Exercise: Please output exactly the part of the records below that opens with the line containing "theorem par_pre (pm" and closes with the line containing "-- after the", both lines included, and nothing else.

[Source data]

-- pv_equiv track=rewrite | github.com/Njoselson/language_game | spanish_game.py | parse_phrases
-- ===== SOURCE A (Python) =====
-- def parse_phrases(data):
--     topics = {}
--     current_topic = None
--     current_dialogue = []
--     for line in data.split('\n'):
--         if line.strip().endswith("(Continued)") or line.strip().endswith("Continued)"):
--             if current_topic and current_dialogue:
--                 topics[current_topic].append(current_dialogue)
--             current_topic = line.split("/")[0].strip()
--             topics[current_topic] = []
--             current_dialogue = []
--         elif line.strip() and current_topic:
--             if "S1:" in line or "S2:" in line:
--                 current_dialogue.append(line.strip())
--             else:
--                 if current_dialogue:
--                     topics[current_topic].append(current_dialogue)
--                 current_dialogue = []
--     if current_topic and current_dialogue:
--         topics[current_topic].append(current_dialogue)
--     return topics
-- ===== SOURCE B (Python) =====
-- def _is_header(line):
--     return line.strip().endswith("Continued)")
--
-- def _parse_runs(body):
--     runs, run = [], []
--     for l in body:
--         s = l.strip()
--         if not s:
--             continue
--         if "S1:" in l or "S2:" in l:
--             run.append(s)
--         elif run:
--             runs.append(run)
--             run = []
--     if run:
--         runs.append(run)
--     return runs
--
-- def parse_phrases(data):
--     lines = data.split('\n')
--     n = len(lines)
--     topics = {}
--     i = 0
--     while i < n and not _is_header(lines[i]):
--         i += 1
--     while i < n:
--         name = lines[i].split("/")[0].strip()
--         i += 1
--         body = []
--         while i < n and not _is_header(lines[i]):
--             body.append(lines[i])
--             i += 1
--         topics[name] = _parse_runs(body) if name else []
--     return topics
-- ===== Notes on version B (the rewrite author's own statement) =====
-- stated objective: alternative
-- what changed: A is a one-pass state machine that flushes pending dialogue into a dict on each header/non-dialogue line; B instead scans to each header line, collects that header's block of body lines, and parses the block's dialogue runs with a separate helper before assigning topics[name] once per block.
import Mathlib
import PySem

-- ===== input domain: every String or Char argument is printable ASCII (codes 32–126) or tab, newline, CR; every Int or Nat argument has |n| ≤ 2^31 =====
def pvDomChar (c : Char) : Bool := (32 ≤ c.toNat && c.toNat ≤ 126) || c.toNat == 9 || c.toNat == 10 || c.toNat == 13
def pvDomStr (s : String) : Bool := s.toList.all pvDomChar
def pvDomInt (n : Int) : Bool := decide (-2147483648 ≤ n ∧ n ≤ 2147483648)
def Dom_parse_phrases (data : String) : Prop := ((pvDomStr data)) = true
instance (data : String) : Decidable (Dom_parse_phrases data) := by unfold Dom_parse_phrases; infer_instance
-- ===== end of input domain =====

-- B re-implements A's one-pass state machine as a block-wise scan (skip to the first header,
-- then take each header's body and parse its dialogue runs); same output, similar cost.

-- shared primitive wrapper: Python s.split(sep); every use below has sep ≠ "", where split? is exact
def pvSplit (s sep : String) : List String := (PySem.Str.split? s sep).getD []

-- ===== PORT A =====
-- loop body of A's 'for line in data.split('\n')'; state = (topics, current_topic, current_dialogue)
def pvStepA (st : PySem.Dict String (List (List String)) × Option String × List String)
    (line : String) : PySem.Dict String (List (List String)) × Option String × List String :=
  match st with
  | (topics, ct, cd) =>
    if PySem.Str.endswith (PySem.Str.strip line) "(Continued)"
        || PySem.Str.endswith (PySem.Str.strip line) "Continued)" then
      -- 'if current_topic and current_dialogue: topics[current_topic].append(current_dialogue)'
      -- (the key is always present: it was inserted when current_topic was set, so modify is exact)
      let topics :=
        match ct with
        | some t => if t ≠ "" ∧ cd ≠ [] then topics.modify t [] (fun v => v ++ [cd]) else topics
        | none => topics
      let name := PySem.Str.strip ((pvSplit line "/").headD "")
      (topics.insert name [], some name, [])
    else
      match ct with
      | some t =>
        if PySem.Str.strip line ≠ "" ∧ t ≠ "" then
          if PySem.Str.isIn "S1:" line || PySem.Str.isIn "S2:" line then
            (topics, some t, cd ++ [PySem.Str.strip line])
          else
            ((if cd ≠ [] then topics.modify t [] (fun v => v ++ [cd]) else topics), some t, [])
        else (topics, some t, cd)
      | none => (topics, none, cd)
theorem cs_append (Q : List (String × String)) (k : PySem.Set String) :
    (childrenSweepB (k, [], []) Q).1 = k ++ (childrenSweepB (k, [], []) Q).2.1 := by
  induction Q generalizing k with
  | nil => simp [childrenSweepB]
  | cons e Q ih =>
    simp only [childrenSweepB_cons]
    by_cases h1 : e.1 ∈ k
    · by_cases h2 : e.2 ∉ k
      · simp only [stepBC, if_pos h1, if_pos h2]
        rw [cs_acc, ih, PySem.Set.add_of_not_mem h2]
        simp
      · simp only [stepBC, if_pos h1, if_neg h2]
        exact ih k
    · simp only [stepBC, if_neg h1]
      rw [cs_acc, ih]
      simp

theorem ps_mem (pm : PySem.Dict String String) (f : List String)
    (k : PySem.Set String) (ns : List String) (y : String) (hy : y ∈ k) :
    y ∈ (parentsSweepB pm (k, ns) f).1 := by
  rw [ps_acc, ps_append]
  exact List.mem_append_left _ hy

theorem cs_mem (Q : List (String × String)) (k : PySem.Set String)
    (n0 : List String) (s0 : List (String × String)) (y : String) (hy : y ∈ k) :
    y ∈ (childrenSweepB (k, n0, s0) Q).1 := by
  rw [cs_acc]
  simp only []
  rw [cs_append]
  exact List.mem_append_left _ hy

-- A's single parent step, seen through B's precomputed map
theorem stepAP_eq (rows : List (List (String × String))) (k : PySem.Set String) (b : Bool)
    (x : String) :
    stepAP (index_rows rows "stop_id") (k, b) x
      = (match (buildMapsB rows).1.get? x with
         | none => (k, b)
         | some p => if p ≠ "" ∧ p ∉ k then (PySem.Set.add k p, true) else (k, b)) := by
  rw [← lookup_eq rows x]
  rcases hx : (index_rows rows "stop_id").get? x with _ | row
  · simp [stepAP, hx]
  · by_cases hr : row = []
    · simp [stepAP, hx, hr]
    · simp [stepAP, hx, hr]

-- A's parent pass over a snapshot list = B's canonical parent sweep (value + changed-flag)
theorem A_par_eq (rows : List (List (String × String))) (l : List String)
    (k : PySem.Set String) (b : Bool) :
    l.foldl (stepAP (index_rows rows "stop_id")) (k, b)
      = ((parentsSweepB (buildMapsB rows).1 (k, []) l).1,
         b || !(parentsSweepB (buildMapsB rows).1 (k, []) l).2.isEmpty) := by
  induction l generalizing k b with
  | nil => simp [parentsSweepB]
  | cons x l ih =>
    rw [List.foldl_cons, stepAP_eq, parentsSweepB_cons]
    rcases hx : (buildMapsB rows).1.get? x with _ | p
    · simp only [stepBP, hx]
      exact ih k b
    · simp only [stepBP, hx]
      by_cases hc : p ≠ "" ∧ p ∉ k
      · simp only [if_pos hc]
        rw [ih _ true, ps_acc _ l (PySem.Set.add k p) ([] ++ [p])]
        simp
      · simp only [if_neg hc]
        exact ih k b

-- A's children pass over all rows = the canonical children sweep of the full edge list
theorem A_ch_eq (rows : List (List (String × String))) (k : PySem.Set String) (b : Bool) :
    rows.foldl stepAC (k, b)
      = ((childrenSweepB (k, [], []) (buildMapsB rows).2).1,
         b || !(childrenSweepB (k, [], []) (buildMapsB rows).2).2.1.isEmpty) := by
  induction rows generalizing k b with
  | nil => simp [buildMapsB, childrenSweepB]
  | cons row rows ih =>
    have hE : (buildMapsB (row :: rows)).2
        = (if PySem.Str.strip (((PySem.Dict.mk row).get? "parent_station").getD "") ≠ ""
           then [(PySem.Str.strip (((PySem.Dict.mk row).get? "parent_station").getD ""),
                  PySem.Str.strip (((PySem.Dict.mk row).get? "stop_id").getD ""))] else [])
          ++ (buildMapsB rows).2 := by
      show (List.foldl stepBM (stepBM (PySem.Dict.empty, []) row) rows).2 = _
      rw [bm_snd rows _ PySem.Dict.empty]
      by_cases hp : PySem.Str.strip (((PySem.Dict.mk row).get? "parent_station").getD "") = ""
      · simp [stepBM, hp, buildMapsB]
      · simp [stepBM, hp, buildMapsB]
    rw [List.foldl_cons, hE]
    by_cases hp : PySem.Str.strip (((PySem.Dict.mk row).get? "parent_station").getD "") = ""
    · rw [if_neg (by simp [hp])]
      rw [show stepAC (k, b) row = (k, b) by simp [stepAC, normalize_stop_id, hp]]
      exact ih k b
    · rw [if_pos (by simp [hp]), List.singleton_append, childrenSweepB_cons]
      by_cases h1 : PySem.Str.strip (((PySem.Dict.mk row).get? "parent_station").getD "") ∈ k
      · by_cases h2 : PySem.Str.strip (((PySem.Dict.mk row).get? "stop_id").getD "") ∈ k
        · rw [show stepAC (k, b) row = (k, b) by
            simp only [stepAC, normalize_stop_id]
            rw [if_neg (by simp [h2])]]
          rw [show stepBC (k, ([] : List String), ([] : List (String × String)))
              (PySem.Str.strip (((PySem.Dict.mk row).get? "parent_station").getD ""),
               PySem.Str.strip (((PySem.Dict.mk row).get? "stop_id").getD "")) = (k, [], []) by
            simp [stepBC, h1, h2]]
          exact ih k b
        · rw [show stepAC (k, b) row
              = (PySem.Set.add k (PySem.Str.strip (((PySem.Dict.mk row).get? "stop_id").getD "")), true) by
            simp only [stepAC, normalize_stop_id]
            rw [if_pos ⟨hp, h1, h2⟩]]
          rw [show stepBC (k, ([] : List String), ([] : List (String × String)))
              (PySem.Str.strip (((PySem.Dict.mk row).get? "parent_station").getD ""),
               PySem.Str.strip (((PySem.Dict.mk row).get? "stop_id").getD ""))
              = (PySem.Set.add k (PySem.Str.strip (((PySem.Dict.mk row).get? "stop_id").getD "")),
                 [] ++ [PySem.Str.strip (((PySem.Dict.mk row).get? "stop_id").getD "")], []) by
            simp [stepBC, h1, h2]]
          rw [ih _ true,
            cs_acc (buildMapsB rows).2 _ ([] ++ [PySem.Str.strip (((PySem.Dict.mk row).get? "stop_id").getD "")]) []]
          simp
      · rw [show stepAC (k, b) row = (k, b) by
            simp only [stepAC, normalize_stop_id]
            rw [if_neg (by simp [h1])]]
        rw [show stepBC (k, ([] : List String), ([] : List (String × String)))
            (PySem.Str.strip (((PySem.Dict.mk row).get? "parent_station").getD ""),
             PySem.Str.strip (((PySem.Dict.mk row).get? "stop_id").getD ""))
            = (k, [], [] ++ [(PySem.Str.strip (((PySem.Dict.mk row).get? "parent_station").getD ""),
               PySem.Str.strip (((PySem.Dict.mk row).get? "stop_id").getD ""))]) by
          simp [stepBC, h1]]
        rw [ih k b,
          cs_acc (buildMapsB rows).2 k []
            ([] ++ [(PySem.Str.strip (((PySem.Dict.mk row).get? "parent_station").getD ""),
              PySem.Str.strip (((PySem.Dict.mk row).get? "stop_id").getD ""))])]
        simp

-- scanned prefix contributes nothing to the parent sweep
theorem par_pre (pm : PySem.Dict String String) (pre f : List String) (k : PySem.Set String)
    (h : ∀ x ∈ pre, ParDone pm k x) :
    parentsSweepB pm (k, []) (pre ++ f) = parentsSweepB pm (k, []) f := by
  induction pre with
  | nil => rfl
  | cons x pre ih =>
    rw [List.cons_append, parentsSweepB_cons]
    have hx := h x (by simp)
    rcases hp : pm.get? x with _ | p
    · rw [show stepBP pm (k, []) x = (k, []) by simp [stepBP, hp]]
      exact ih fun y hy => h y (by simp [hy])
    · rcases hx p hp with h1 | h1
      · rw [show stepBP pm (k, []) x = (k, []) by simp [stepBP, hp, h1]]
        exact ih fun y hy => h y (by simp [hy])
      · rw [show stepBP pm (k, []) x = (k, []) by simp [stepBP, hp, h1]]
        exact ih fun y hy => h y (by simp [hy])

theorem parDone_mono {pm : PySem.Dict String String} {k k' : PySem.Set String} {x : String}
    (h : ParDone pm k x) (hk : ∀ y, y ∈ k → y ∈ k') : ParDone pm k' x := by
  intro p hp; rcases h p hp with h1 | h1
  · exact Or.inl h1
  · exact Or.inr (hk _ h1)

-- after the parent sweep, every frontier element is done
theorem ps_done (pm : PySem.Dict String String) (f : List String)
    (k : PySem.Set String) (ns : List String) :
    ∀ x ∈ f, ParDone pm (parentsSweepB pm (k, ns) f).1 x := by
  induction f generalizing k ns with
  | nil => intro x hx; cases hx
  | cons y f ih =>
    intro x hx
    rw [parentsSweepB_cons]
    rcases List.mem_cons.mp hx with hx | hx
    swap
    · rcases hp : pm.get? y with _ | p
      · rw [show stepBP pm (k, ns) y = (k, ns) by simp [stepBP, hp]]
        exact ih k ns x hx
      · simp only [stepBP, hp]
        by_cases hc : p ≠ "" ∧ p ∉ k
        · rw [if_pos hc]; exact ih _ _ x hx
        · rw [if_neg hc]; exact ih k ns x hx
    · subst hx
      rcases hp : pm.get? x with _ | p
      · intro q hq; rw [hp] at hq; cases hq
      · simp only [stepBP, hp]
        by_cases hc : p ≠ "" ∧ p ∉ k
        · rw [if_pos hc]
          intro q hq; rw [hp] at hq; cases hq
          exact Or.inr (ps_mem _ _ _ _ _ (by simp [PySem.Set.mem_add]))
        · rw [if_neg hc]
          intro q hq; rw [hp] at hq; cases hq
          rcases not_and_or.mp hc with h1 | h1
          · exact Or.inl (not_not.mp (by simpa using h1))
          · exact Or.inr (ps_mem _ _ _ _ _ (not_not.mp h1))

Solved problem:
theorem par_pre (pm : PySem.Dict String String) (pre f : List String) (k : PySem.Set String)
    (h : ∀ x ∈ pre, ParDone pm k x) :
    parentsSweepB pm (k, []) (pre ++ f) = parentsSweepB pm (k, []) f := by
  induction pre with
  | nil => rfl
  | cons x pre ih =>
    rw [List.cons_append, parentsSweepB_cons]
    have hx := h x (by simp)
    rcases hp : pm.get? x with _ | p
    · rw [show stepBP pm (k, []) x = (k, []) by simp [stepBP, hp]]
      exact ih fun y hy => h y (by simp [hy])
    · rcases hx p hp with h1 | h1
      · rw [show stepBP pm (k, []) x = (k, []) by simp [stepBP, hp, h1]]
        exact ih fun y hy => h y (by simp [hy])
      · rw [show stepBP pm (k, []) x = (k, []) by simp [stepBP, hp, h1]]
        exact ih fun y hy => h y (by simp [hy])

theorem parDone_mono {pm : PySem.Dict String String} {k k' : PySem.Set String} {x : String}
    (h : ParDone pm k x) (hk : ∀ y, y ∈ k → y ∈ k') : ParDone pm k' x := by
  intro p hp; rcases h p hp with h1 | h1
  · exact Or.inl h1
  · exact Or.inr (hk _ h1)

-- after the parent sweep, every frontier element is done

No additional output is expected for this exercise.